National Math Olympiad

Let $a_1$ denote the number of golden coins given to the first pirate, $a_2$ the number of golden coins given to the second pirate, and so on. Since $10\nmid a_i-a_j$ for all $i\ne j$, the numbers $a_1,a_2,\dots ,a_{10}$ must give different remainders when divided by $10$. There are only $10$ possible remainders, so these are exactly all the numbers $a_i$. Write $a_i=10k_i+l_i$ where $l_i$ is the remainder of $a_i$ when dividing by $10$. The total number of golden coins is equal to $$a_1+a_2+\cdots +a_{10}=10(k_1+\cdots +k_{10})+(l_1+\cdots +l_{10}).$$ Since the numbers $l_1,\dots ,l_{10}$ are exactly the numbers $0,1,2,\dots ,9$ (just not necessarily in this order), their sum is equal to $l_1+l_2+\cdots +l_{10}=0+1+2+\cdots +9=45$. We conclude that there were $10(k_1+\cdots +k_{10})+45$ golden coins in the chest.

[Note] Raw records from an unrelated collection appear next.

-- pv_equiv track=rewrite | github.com/RabbitSeries/AdventofCode | Python/2022/main/year2022/Day13/PacketsCompare.py | ConsumeList
-- ===== SOURCE A (Python) =====
-- def ConsumeList(s: str):
--     stack = []
--     res: str | None = None
--     for i, c in enumerate(s, 0):
--         if c == "[":
--             stack.append(i)
--         elif c == "]":
--             if len(stack) > 1:
--                 stack.pop()
--             elif len(stack) == 1:
--                 res = s[stack[0]:i + 1]  # "[*]"
--                 s = s[i + 1:]
--                 if s and s[0] == ",":  # Commit char
--                     s = s[1:]
--                 break
--     return (res, s)
-- ===== SOURCE B (Python) =====
-- def ConsumeList(s: str):
--     # Staged string searches instead of a per-character state machine:
--     # locate the first '[', then try each subsequent ']' as the closer,
--     # accepting the first one where the enclosed segment's bracket counts balance.
--     start = s.find("[")
--     if start == -1:
--         return (None, s)
--     j = start
--     while True:
--         j = s.find("]", j + 1)
--         if j == -1:
--             return (None, s)
--         if s.count("[", start, j + 1) == s.count("]", start, j + 1):
--             break
--     res = s[start:j + 1]
--     rest = s[j + 1:]
--     if rest[:1] == ",":
--         rest = rest[1:]
--     return (res, rest)
-- ===== Notes on version B (the rewrite author's own statement) =====
-- stated objective: alternative
-- what changed: Replaces the per-character stack state machine with staged string searches: find the first '[', then repeatedly find the next ']' and accept the first one where the bracket counts of the enclosed segment balance; the bulk scanning moves into str.find/str.count, which is the constant-factor speed mechanism.
import Mathlib
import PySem

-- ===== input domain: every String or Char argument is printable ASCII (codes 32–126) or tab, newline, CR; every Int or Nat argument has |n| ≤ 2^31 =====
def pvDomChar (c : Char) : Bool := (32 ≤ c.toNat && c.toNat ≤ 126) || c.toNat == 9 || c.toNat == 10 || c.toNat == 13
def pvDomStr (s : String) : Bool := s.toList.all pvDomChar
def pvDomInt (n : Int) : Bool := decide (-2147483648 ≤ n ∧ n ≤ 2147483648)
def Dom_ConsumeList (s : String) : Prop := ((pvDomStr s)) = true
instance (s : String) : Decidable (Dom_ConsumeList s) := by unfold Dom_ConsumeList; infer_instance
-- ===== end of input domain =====

-- B replaces A's per-character stack state machine by staged string searches
-- (find the first '[', then test each later ']' by bracket-count balance); alternative, not faster.

-- ===== PORT A =====
-- Loop of A: `stack` is a list of indices (append at the end, pop() removes the last,
-- stack[0] is the head). Slices s[a:b] with 0 ≤ a ≤ b are exactly (s.drop a).take (b-a);
-- `if s and s[0] == ","` is the head?-test.
def pvGoA (s : List Char) (i : Nat) (rest : List Char) (stack : List Nat) :
    Option (List Char) × List Char :=
  match rest with
  | [] => (none, s)
  | c :: cs =>
    if c = '[' then
      pvGoA s (i + 1) cs (stack ++ [i])
    else if c = ']' then
      if stack.length > 1 then
        pvGoA s (i + 1) cs stack.dropLast
      else if stack.length = 1 then
        let res := (s.drop (stack.headD 0)).take (i + 1 - stack.headD 0)
        let s1 := s.drop (i + 1)
        let s2 := if s1.head? = some ',' then s1.tail else s1
        (some res, s2)
      else
        pvGoA s (i + 1) cs stack
    else
      pvGoA s (i + 1) cs stack

def ConsumeList (s : String) : Option String × String :=
  let r := pvGoA s.toList 0 s.toList []
  (r.1.map String.ofList, String.ofList r.2)

-- ===== PORT B =====
-- s.find(c, k) with 0 ≤ k: index of the first occurrence of c at position ≥ k
-- (none = Python's -1); hand port of the library call, exact on this use.
def pvFindB (cs : List Char) (c : Char) (k : Nat) : Option Nat :=
  if h : k < cs.length then
    if cs[k] = c then some k else pvFindB cs c (k + 1)
  else none
termination_by cs.length - k

-- s.count(c, a, b) with 0 ≤ a ≤ b: occurrences of c in s[a:b]; exact on this use.
def pvCountB (cs : List Char) (c : Char) (a b : Nat) : Nat :=
  ((cs.drop a).take (b - a)).count c

-- the `while True:` loop of Source B; j strictly increases each turn, so cs.length is enough fuel
def pvLoopB (cs : List Char) (start j fuel : Nat) : Option Nat :=
  match fuel with
  | 0 => none
  | fuel + 1 =>
    match pvFindB cs ']' (j + 1) with
    | none => none
    | some j' =>
      if pvCountB cs '[' start (j' + 1) = pvCountB cs ']' start (j' + 1) then some j'
      else pvLoopB cs start j' fuel

def ConsumeList_alt (s : String) : Option String × String :=
  let cs := s.toList
  match pvFindB cs '[' 0 with
  | none => (none, s)
  | some start =>
    match pvLoopB cs start start cs.length with
    | none => (none, s)
    | some j =>
      let res := (cs.drop start).take (j + 1 - start)
      let rest := cs.drop (j + 1)
      let rest2 := if rest.head? = some ',' then rest.tail else rest
      (some (String.ofList res), String.ofList rest2)

-- ===== PRECONDITION & SPEC =====
def Spec_ConsumeList (s : String) (out : Option String × String) : Prop := out = ConsumeList_alt s
instance (s : String) (out : Option String × String) : Decidable (Spec_ConsumeList s out) := by
  unfold Spec_ConsumeList; infer_instance

-- ===== CLAIM =====
def Claim_equal_ConsumeList : Prop := ∀ (s : String), Dom_ConsumeList s → Spec_ConsumeList s (ConsumeList s)

-- ===== LEMMAS AND PROOFS =====

-- the first position k' ≥ k that is a ']' closing a bracket-balanced segment s[start:k'+1]
def pvFM (cs : List Char) (start k : Nat) : Option Nat :=
  if h : k < cs.length then
    if cs[k] = ']' ∧ pvCountB cs '[' start (k + 1) = pvCountB cs ']' start (k + 1)
    then some k else pvFM cs start (k + 1)
  else none
termination_by cs.length - k

-- the pair both programs return when the group s[start:j+1] is the match
def pvOutA (cs : List Char) (start j : Nat) : Option (List Char) × List Char :=
  (some ((cs.drop start).take (j + 1 - start)),
   let s1 := cs.drop (j + 1)
   if s1.head? = some ',' then s1.tail else s1)

theorem pvFindB_ge (cs : List Char) (c : Char) (k j' : Nat)
    (h : pvFindB cs c k = some j') : k ≤ j' := by
  fun_induction pvFindB cs c k with
  | case1 k hk hc =>
    simp only [Option.some.injEq] at h
    omega
  | case2 k hk hc ih => have := ih h; omega
  | case3 k hk => exact absurd h (by simp)

theorem pvCount_step (cs : List Char) (c : Char) (start i : Nat)
    (h1 : start ≤ i) (h2 : i < cs.length) :
    pvCountB cs c start (i + 1) = pvCountB cs c start i + (if cs[i] = c then 1 else 0) := by
  unfold pvCountB
  have h3 : i + 1 - start = (i - start) + 1 := by omega
  have h4 : i - start < (cs.drop start).length := by simp; omega
  rw [h3, List.take_add_one, List.getElem?_eq_getElem h4, List.count_append]
  have h5 : (cs.drop start)[i - start] = cs[i] := by
    rw [List.getElem_drop]
    congr 1; omega
  simp [h5, List.count_singleton]

-- skipping non-']' characters: pvFM jumps straight to the next ']' found by pvFindB
theorem pvSkip (cs : List Char) (start k : Nat) :
    pvFM cs start k =
      (match pvFindB cs ']' k with
       | none => none
       | some j' =>
         if pvCountB cs '[' start (j' + 1) = pvCountB cs ']' start (j' + 1)
         then some j' else pvFM cs start (j' + 1)) := by
  rw [pvFM, pvFindB]
  by_cases h : k < cs.length
  · rw [dif_pos h, dif_pos h]
    by_cases hc : cs[k] = ']'
    · simp only [if_pos hc]
      by_cases hb : pvCountB cs '[' start (k + 1) = pvCountB cs ']' start (k + 1)
      · simp [hc, hb]
      · simp [hc, hb]
    · simp only [if_neg hc, if_neg (fun hh : cs[k] = ']' ∧ _ => hc hh.1)]
      exact pvSkip cs start (k + 1)
  · rw [dif_neg h, dif_neg h]
termination_by cs.length - k

-- Source B's search loop computes pvFM from j+1, given enough fuel
theorem pvBLoop (cs : List Char) (start : Nat) (fuel : Nat) :
    ∀ (j : Nat), cs.length ≤ fuel + j + 1 →
      pvLoopB cs start j fuel = pvFM cs start (j + 1) := by
  induction fuel with
  | zero =>
    intro j h
    rw [pvFM, dif_neg (by omega)]
    rfl
  | succ fuel ih =>
    intro j h
    rw [pvSkip cs start (j + 1)]
    show (match pvFindB cs ']' (j + 1) with
      | none => none
      | some j' =>
        if pvCountB cs '[' start (j' + 1) = pvCountB cs ']' start (j' + 1) then some j'
        else pvLoopB cs start j' fuel) = _
    cases heq : pvFindB cs ']' (j + 1) with
    | none => rfl
    | some j' =>
      have hge := pvFindB_ge cs ']' (j + 1) j' heq
      simp only []
      split
      · rfl
      · exact ih j' (by omega)

-- Phase 2 of A's loop: once the first '[' (at index `start`) is on the stack, the stack head
-- stays `start` and the stack length is the bracket-count difference of s[start:i]; A then
-- returns the output at the first balanced ']' (= pvFM), or (none, s) if none closes.
theorem pvA2 (cs : List Char) (start : Nat) :
    ∀ (rest : List Char) (i : Nat) (stack : List Nat),
      rest = cs.drop i → start ≤ i → stack ≠ [] → stack.headD 0 = start →
      pvCountB cs '[' start i = stack.length + pvCountB cs ']' start i →
      pvGoA cs i rest stack =
        (match pvFM cs start i with
         | none => (none, cs)
         | some j => pvOutA cs start j) := by
  intro rest
  induction rest with
  | nil =>
    intro i stack hdrop _ _ _ _
    have hlen : cs.length ≤ i := by
      by_contra hlt
      have : cs.drop i ≠ [] := by simp [List.drop_eq_nil_iff]; omega
      exact this hdrop.symm
    rw [pvFM, dif_neg (by omega)]
    simp [pvGoA]
  | cons c cs' ih =>
    intro i stack hdrop hsi hne hhd hcnt
    have hi : i < cs.length := by
      by_contra hlt
      rw [List.drop_eq_nil_iff.mpr (by omega)] at hdrop
      exact List.cons_ne_nil c cs' hdrop
    have hci : cs[i] = c := by
      have := List.drop_eq_getElem_cons hi (l := cs)
      rw [← hdrop] at this
      exact (List.cons.injEq _ _ _ _ ▸ this).1.symm
    have hcs' : cs' = cs.drop (i + 1) := by
      have := List.drop_eq_getElem_cons hi (l := cs)
      rw [← hdrop] at this
      exact (List.cons.injEq _ _ _ _ ▸ this).2
    have hstepO := pvCount_step cs '[' start i hsi hi
    have hstepC := pvCount_step cs ']' start i hsi hi
    rw [pvFM, dif_pos hi]
    by_cases hb : c = '['
    · rw [pvGoA, if_pos hb]
      rw [if_neg (by rw [hci, hb]; simp)]
      rw [ih (i + 1) (stack ++ [i]) hcs' (by omega) (by simp) (by
            cases stack with
            | nil => exact absurd rfl hne
            | cons a t => simpa using hhd)
          (by
            rw [hstepO, hstepC, hci, hb]
            simp
            omega)]
    · by_cases hc : c = ']'
      · cases stack with
        | nil => exact absurd rfl hne
        | cons a t =>
          cases t with
          | nil =>
            -- stack length 1: A returns here; this is a balanced ']' so pvFM also stops here
            simp only [List.headD_cons] at hhd
            rw [pvGoA, if_neg hb, if_pos hc,
              if_neg (show ¬ ([a] : List Nat).length > 1 by simp),
              if_pos (show ([a] : List Nat).length = 1 by simp)]
            simp only [List.length_cons, List.length_nil] at hcnt
            rw [if_pos (by
              constructor
              · rw [hci]; exact hc
              · rw [hstepO, hstepC, hci]
                simp [hc, show ¬ ']' = '[' by decide]
                omega)]
            simp [pvOutA, hhd]
          | cons b t' =>
            -- stack length ≥ 2: pop; the segment is not balanced here
            simp only [List.headD_cons] at hhd
            simp only [List.length_cons] at hcnt
            rw [pvGoA, if_neg hb, if_pos hc,
              if_pos (show (a :: b :: t').length > 1 by simp)]
            rw [if_neg (by
              intro hh
              rw [hstepO, hstepC, hci] at hh
              simp [hc, show ¬ ']' = '[' by decide] at hh
              omega)]
            rw [ih (i + 1) (a :: b :: t').dropLast hcs' (by omega)
                (by simp) (by simp [List.dropLast, hhd])
                (by
                  rw [hstepO, hstepC, hci]
                  simp [hc, show ¬ ']' = '[' by decide]
                  omega)]
      · rw [pvGoA, if_neg hb, if_neg hc]
        rw [if_neg (by rw [hci]; exact fun hh => hc hh.1)]
        rw [ih (i + 1) stack hcs' (by omega) hne hhd (by
          rw [hstepO, hstepC, hci]
          simp [hb, hc]
          omega)]

-- Phase 1 of A's loop: empty stack; A scans to the first '[' (= pvFindB) and then behaves
-- as pvA2 from the character after it.
theorem pvA1 (cs : List Char) :
    ∀ (rest : List Char) (i : Nat), rest = cs.drop i →
      pvGoA cs i rest [] =
        (match pvFindB cs '[' i with
         | none => (none, cs)
         | some st =>
           match pvFM cs st (st + 1) with
           | none => (none, cs)
           | some j => pvOutA cs st j) := by
  intro rest
  induction rest with
  | nil =>
    intro i hdrop
    have hlen : cs.length ≤ i := by
      by_contra hlt
      have : cs.drop i ≠ [] := by simp [List.drop_eq_nil_iff]; omega
      exact this hdrop.symm
    rw [pvFindB, dif_neg (by omega)]
    simp [pvGoA]
  | cons c cs' ih =>
    intro i hdrop
    have hi : i < cs.length := by
      by_contra hlt
      rw [List.drop_eq_nil_iff.mpr (by omega)] at hdrop
      exact List.cons_ne_nil c cs' hdrop
    have hci : cs[i] = c := by
      have := List.drop_eq_getElem_cons hi (l := cs)
      rw [← hdrop] at this
      exact (List.cons.injEq _ _ _ _ ▸ this).1.symm
    have hcs' : cs' = cs.drop (i + 1) := by
      have := List.drop_eq_getElem_cons hi (l := cs)
      rw [← hdrop] at this
      exact (List.cons.injEq _ _ _ _ ▸ this).2
    rw [pvFindB, dif_pos hi]
    by_cases hb : c = '['
    · rw [pvGoA, if_pos hb, if_pos (by rw [hci]; exact hb)]
      exact pvA2 cs i cs' (i + 1) [i] hcs' (by omega) (by simp) (by simp)
        (by
          rw [pvCount_step cs '[' i i le_rfl hi, pvCount_step cs ']' i i le_rfl hi, hci]
          simp [pvCountB, hb, show ¬ '[' = ']' by decide])
    · rw [if_neg (by rw [hci]; exact hb)]
      by_cases hc : c = ']'
      · rw [pvGoA, if_neg hb, if_pos hc,
          if_neg (show ¬ ([] : List Nat).length > 1 by simp),
          if_neg (show ¬ ([] : List Nat).length = 1 by simp)]
        exact ih (i + 1) hcs'
      · rw [pvGoA, if_neg hb, if_neg hc]
        exact ih (i + 1) hcs'

-- ===== VERDICT =====
theorem ConsumeList_spec : Claim_equal_ConsumeList := by
  intro s _
  unfold Spec_ConsumeList ConsumeList ConsumeList_alt
  simp only [pvA1 s.toList s.toList 0 (by simp)]
  cases hf : pvFindB s.toList '[' 0 with
  | none => simp
  | some st =>
    simp only [pvBLoop s.toList st s.toList.length st (by omega)]
    cases hm : pvFM s.toList st (st + 1) with
    | none => simp
    | some j => simp [pvOutA]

Now, let us assume that the pirates can divide the silver coins in the same way. As above we come to the conclusion that the total number of silver coins is equal to $10(m_1+m_2+\cdots +m_{10})+45$ for some integers $m_1,\dots ,m_{10}$. But the total number of silver coins is even, a contradiction.